• [Dataset entries]
============

-- pv_equiv track=rewrite | github.com/g-hurst/adventOfCode2022 | day3/day3.py | part_2
-- ===== SOURCE A (Python) =====
-- from collections import Counter
--
-- def part_2(data):
--     sub_groups = []
--     curr = []
--     while len(data):
--         curr.append(data.pop(0))
--         if len(curr) == 3:
--             sub_groups.append(curr)
--             curr = []
--
--     conv = lambda x: set(list(x))
--     badges = [conv(group[0]).intersection(conv(group[1])).intersection(conv(group[2])) for group in sub_groups]
--     badges = Counter([item for sublist in badges for item in sublist])
--
--     total = 0
--     for letter in badges.keys():
--         weight = (ord(letter) - ord('a') + 1) if letter.islower() else (ord(letter) - ord('A') + 27)
--         total += badges[letter] * weight
--     return total
-- ===== SOURCE B (Python) =====
-- def part_2(data):
--     # Mutates data like A: the list is emptied.
--     total = 0
--     while len(data) >= 3:
--         counts = {}
--         for _ in range(3):
--             for ch in set(data.pop(0)):
--                 counts[ch] = counts.get(ch, 0) + 1
--         for ch, c in counts.items():
--             if c == 3:
--                 total += ord(ch) - 96 if ch.islower() else ord(ch) - 38
--     data.clear()
--     return total
-- ===== Notes on version B (the rewrite author's own statement) =====
-- stated objective: alternative
-- what changed: Replaced per-group set intersections plus a global Counter over flattened badges with a per-group occurrence count of each line's distinct characters: a character is a badge exactly when its count reaches 3, and its priority is added to a single running total inside the group loop.
import Mathlib
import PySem

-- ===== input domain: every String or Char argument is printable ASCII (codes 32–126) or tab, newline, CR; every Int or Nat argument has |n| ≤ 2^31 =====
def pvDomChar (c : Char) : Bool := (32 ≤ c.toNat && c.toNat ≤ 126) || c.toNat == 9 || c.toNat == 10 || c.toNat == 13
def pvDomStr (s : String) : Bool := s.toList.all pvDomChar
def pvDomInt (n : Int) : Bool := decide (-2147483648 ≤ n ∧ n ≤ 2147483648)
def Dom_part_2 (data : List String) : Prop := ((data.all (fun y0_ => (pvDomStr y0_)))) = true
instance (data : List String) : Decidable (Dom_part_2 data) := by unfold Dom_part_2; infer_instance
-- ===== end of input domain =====

-- B replaces A's set-intersection + Counter-over-flattened-badges pipeline by a per-group occurrence
-- count of each line's distinct characters (a character is a badge iff its count is 3), accumulating
-- priorities in one running total (alternative algorithm). Both Pythons empty the `data` list in
-- place; the equivalence proved here is about the return value.

-- ===== PORT A =====
-- while len(data): curr.append(data.pop(0)); if len(curr) == 3: sub_groups.append(curr); curr = []
def pvGroupLoop : List String → List String → List (List String) → List (List String)
  | [], _curr, subs => subs
  | x :: rest, curr, subs =>
      let curr' := curr ++ [x]
      if curr'.length = 3 then pvGroupLoop rest [] (subs ++ [curr'])
      else pvGroupLoop rest curr' subs

-- conv(group[0]).intersection(conv(group[1])).intersection(conv(group[2]));
-- every group the loop builds has exactly 3 elements, so the fallback branch is unreachable
-- (in Python, group[2] on a shorter list would be an IndexError, which never happens).
def pvBadge (group : List String) : PySem.Set Char :=
  match group with
  | g0 :: g1 :: g2 :: _ =>
      PySem.Set.inter (PySem.Set.inter (PySem.Set.ofList g0.toList) (PySem.Set.ofList g1.toList))
        (PySem.Set.ofList g2.toList)
  | _ => PySem.Set.empty

def part_2 (data : List String) : Int :=
  let sub_groups := pvGroupLoop data [] []
  let flat := (sub_groups.map pvBadge).flatMap (fun s => s)  -- [item for sublist in badges for item in sublist]
  let badges := PySem.Dict.counter flat
  badges.keys.foldl (fun total letter =>
    let weight : Int := if PySem.Chars.islower letter then (letter.toNat : Int) - 97 + 1
                        else (letter.toNat : Int) - 65 + 27
    total + badges.getD letter 0 * weight) 0

-- ===== PORT B =====
-- total += ord(ch) - 96 if ch.islower() else ord(ch) - 38
def pvWB (ch : Char) : Int :=
  if PySem.Chars.islower ch then (ch.toNat : Int) - 96 else (ch.toNat : Int) - 38

-- while len(data) >= 3: counts = {}; for each of the 3 popped lines: for ch in set(line):
-- counts[ch] = counts.get(ch, 0) + 1; then for ch, c in counts.items(): if c == 3: total += weight
def pvBLoop : List String → Int → Int
  | a :: b :: c :: rest, total =>
      let d0 := (PySem.Set.ofList a.toList : List Char).foldl
        (fun d ch => d.insert ch (d.getD ch 0 + 1)) (PySem.Dict.empty : PySem.Dict Char Int)
      let d1 := (PySem.Set.ofList b.toList : List Char).foldl
        (fun d ch => d.insert ch (d.getD ch 0 + 1)) d0
      let d2 := (PySem.Set.ofList c.toList : List Char).foldl
        (fun d ch => d.insert ch (d.getD ch 0 + 1)) d1
      pvBLoop rest (d2.items.foldl (fun t kv => if kv.2 = 3 then t + pvWB kv.1 else t) total)
  | _, total => total

def part_2_alt (data : List String) : Int := pvBLoop data 0

-- ===== PRECONDITION & SPEC =====
def Spec_part_2 (data : List String) (out : Int) : Prop := out = part_2_alt data
instance (data : List String) (out : Int) : Decidable (Spec_part_2 data out) := by unfold Spec_part_2; infer_instance

-- ===== CLAIM =====
def Claim_equal_part_2 : Prop := ∀ (data : List String), Dom_part_2 data → Spec_part_2 data (part_2 data)

-- ===== LEMMAS AND PROOFS =====

-- the 3-line groups both programs traverse, in order
def pvChunks3 : List String → List (List String)
  | a :: b :: c :: rest => [a, b, c] :: pvChunks3 rest
  | _ => []

-- the priority A assigns to a letter
def pvW (ch : Char) : Int :=
  if PySem.Chars.islower ch then (ch.toNat : Int) - 97 + 1 else (ch.toNat : Int) - 65 + 27

lemma pvWB_eq_pvW (ch : Char) : pvWB ch = pvW ch := by
  unfold pvWB pvW; split_ifs <;> ring

-- A's grouping loop produces exactly the chunks of three (a trailing partial group is dropped)
lemma group_loop_spec (data : List String) :
    ∀ subs, pvGroupLoop data [] subs = subs ++ pvChunks3 data := by
  induction data using pvChunks3.induct with
  | case1 a b c rest ih =>
      intro subs
      simp [pvGroupLoop, pvChunks3, ih]
  | case2 d h =>
      intro subs
      match d, h with
      | [], _ => simp [pvGroupLoop, pvChunks3]
      | [x], _ => simp [pvGroupLoop, pvChunks3]
      | [x, y], _ => simp [pvGroupLoop, pvChunks3]
      | x :: y :: z :: r, h => exact (h x y z r rfl).elim

-- A's Counter-and-weights loop is the plain weight sum over the flattened badge list
lemma counter_fold_sum (l : List Char) :
    (PySem.Dict.counter l).keys.foldl (fun total letter =>
      total + (PySem.Dict.counter l).getD letter 0 * pvW letter) 0 = (l.map pvW).sum := by
  rw [PySem.List.foldl_add _ (fun letter => (PySem.Dict.counter l).getD letter 0 * pvW letter) 0]
  simp only [PySem.Dict.getD_counter, PySem.Dict.keys_counter, zero_add]
  have hnd : (PySem.Set.ofList l).Nodup := PySem.Set.nodup_ofList l
  have hfin : (PySem.Set.ofList l).toFinset = l.toFinset := by
    ext x; simp [PySem.Set.mem_ofList]
  rw [← List.sum_toFinset _ hnd, hfin, Finset.sum_list_map_count l pvW]
  exact Finset.sum_congr rfl (fun k _ => (nsmul_eq_mul _ _).symm)

lemma foldl_if_add {α : Type} (l : List α) (p : α → Prop) [DecidablePred p] (g : α → Int) :
    ∀ t : Int, l.foldl (fun t x => if p x then t + g x else t) t
      = t + ((l.filter (fun x => decide (p x))).map g).sum := by
  induction l with
  | nil => simp
  | cons x xs ih =>
      intro t
      by_cases h : p x <;> simp [h, ih, add_assoc]

-- B's per-group counting pass equals the weight sum over that group's badge set
lemma group_count_sum (a b c : String) :
    ∀ t : Int,
      (((PySem.Set.ofList b.toList ++ PySem.Set.ofList c.toList : List Char).foldl
        (fun d ch => d.insert ch (d.getD ch 0 + 1))
        ((PySem.Set.ofList a.toList : List Char).foldl
          (fun d ch => d.insert ch (d.getD ch 0 + 1)) (PySem.Dict.empty : PySem.Dict Char Int))).items).foldl
        (fun t kv => if kv.2 = 3 then t + pvWB kv.1 else t) t
      = t + ((pvBadge [a, b, c] : List Char).map pvW).sum := by
  intro t
  set sa := (PySem.Set.ofList a.toList : List Char) with hsa
  set sb := (PySem.Set.ofList b.toList : List Char) with hsb
  set sc := (PySem.Set.ofList c.toList : List Char) with hsc
  set L := sa ++ sb ++ sc with hL
  have hd : (sb ++ sc).foldl (fun d ch => d.insert ch (d.getD ch 0 + 1))
        (sa.foldl (fun d ch => d.insert ch (d.getD ch 0 + 1)) (PySem.Dict.empty : PySem.Dict Char Int))
      = PySem.Dict.counter L := by
    rw [← List.foldl_append, ← PySem.Dict.foldl_insert_getD_add_one_eq_counter, hL,
      List.append_assoc]
  rw [hd, PySem.Dict.items_counter, List.foldl_map, foldl_if_add _ (fun k => (L.count k : Int) = 3)]
  congr 1
  have hcnt : ∀ (s : List Char) (k : Char), s.Nodup → s.count k = if k ∈ s then 1 else 0 := by
    intro s k hnd
    split_ifs with h
    · exact List.count_eq_one_of_mem hnd h
    · exact List.count_eq_zero_of_not_mem h
  have hmemL : ∀ k : Char, (L.count k : Int) = 3 ↔ (k ∈ sa ∧ k ∈ sb ∧ k ∈ sc) := by
    intro k
    rw [hL, List.count_append, List.count_append,
      hcnt sa k (by rw [hsa]; exact PySem.Set.nodup_ofList _),
      hcnt sb k (by rw [hsb]; exact PySem.Set.nodup_ofList _),
      hcnt sc k (by rw [hsc]; exact PySem.Set.nodup_ofList _)]
    split_ifs <;> simp_all
  set badge := (pvBadge [a, b, c] : List Char) with hbd
  have hmem : ∀ ch, ch ∈ badge ↔ (ch ∈ a.toList ∧ ch ∈ b.toList ∧ ch ∈ c.toList) := by
    intro ch
    simp [hbd, pvBadge, PySem.Set.mem_inter, PySem.Set.mem_ofList, and_assoc]
  have hnd : badge.Nodup := by
    apply PySem.Set.nodup_inter
    apply PySem.Set.nodup_inter
    exact PySem.Set.nodup_ofList _
  have hperm : ((PySem.Set.ofList L : List Char).filter
      (fun k => decide ((L.count k : Int) = 3))).Perm badge := by
    apply (List.perm_ext_iff_of_nodup ((PySem.Set.nodup_ofList L).filter _) hnd).mpr
    intro k
    rw [List.mem_filter, PySem.Set.mem_ofList, decide_eq_true_eq, hmemL k, hmem k]
    simp only [hsa, hsb, hsc, PySem.Set.mem_ofList, hL, List.mem_append]
    tauto
  calc ((List.filter (fun k => decide ((L.count k : Int) = 3)) (PySem.Set.ofList L : List Char)).map
          (fun k => pvWB (k, (L.count k : Int)).1)).sum
      = ((List.filter (fun k => decide ((L.count k : Int) = 3)) (PySem.Set.ofList L : List Char)).map
          pvW).sum := by
        congr 1
        exact List.map_congr_left (fun k _ => pvWB_eq_pvW k)
    _ = (badge.map pvW).sum := (hperm.map pvW).sum_eq

-- B's whole loop computes the weight sum over the flattened badge lists of the chunks
lemma alt_loop_spec (data : List String) :
    ∀ t : Int, pvBLoop data t
      = t + ((((pvChunks3 data).map pvBadge).flatMap (fun s => s)).map pvW).sum := by
  induction data using pvChunks3.induct with
  | case1 a b c rest ih =>
      intro t
      show pvBLoop rest _ = _
      rw [ih, ← List.foldl_append, group_count_sum]
      simp [pvChunks3, add_assoc]
  | case2 d h =>
      intro t
      match d, h with
      | [], _ => simp [pvBLoop, pvChunks3]
      | [x], _ => simp [pvBLoop, pvChunks3]
      | [x, y], _ => simp [pvBLoop, pvChunks3]
      | x :: y :: z :: r, h => exact (h x y z r rfl).elim

-- ===== VERDICT =====
theorem part_2_spec : Claim_equal_part_2 := by
  intro data hdom
  show part_2 data = part_2_alt data
  have hA : part_2 data
      = ((((pvChunks3 data).map pvBadge).flatMap (fun s => s)).map pvW).sum := by
    show (PySem.Dict.counter (((pvGroupLoop data [] []).map pvBadge).flatMap (fun s => s))).keys.foldl
        (fun total letter =>
          total + (PySem.Dict.counter (((pvGroupLoop data [] []).map pvBadge).flatMap (fun s => s))).getD
            letter 0 * pvW letter) 0 = _
    rw [group_loop_spec data [], List.nil_append, counter_fold_sum]
  rw [hA, show part_2_alt data = pvBLoop data 0 from rfl, alt_loop_spec data 0, zero_add]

============

• [About this task]
Check each line of the entries above for the word "islower". List the ones that have it.

• [Result of this task]
--         weight = (ord(letter) - ord('a') + 1) if letter.islower() else (ord(letter) - ord('A') + 27)
--                 total += ord(ch) - 96 if ch.islower() else ord(ch) - 38
    let weight : Int := if PySem.Chars.islower letter then (letter.toNat : Int) - 97 + 1
-- total += ord(ch) - 96 if ch.islower() else ord(ch) - 38
  if PySem.Chars.islower ch then (ch.toNat : Int) - 96 else (ch.toNat : Int) - 38
  if PySem.Chars.islower ch then (ch.toNat : Int) - 97 + 1 else (ch.toNat : Int) - 65 + 27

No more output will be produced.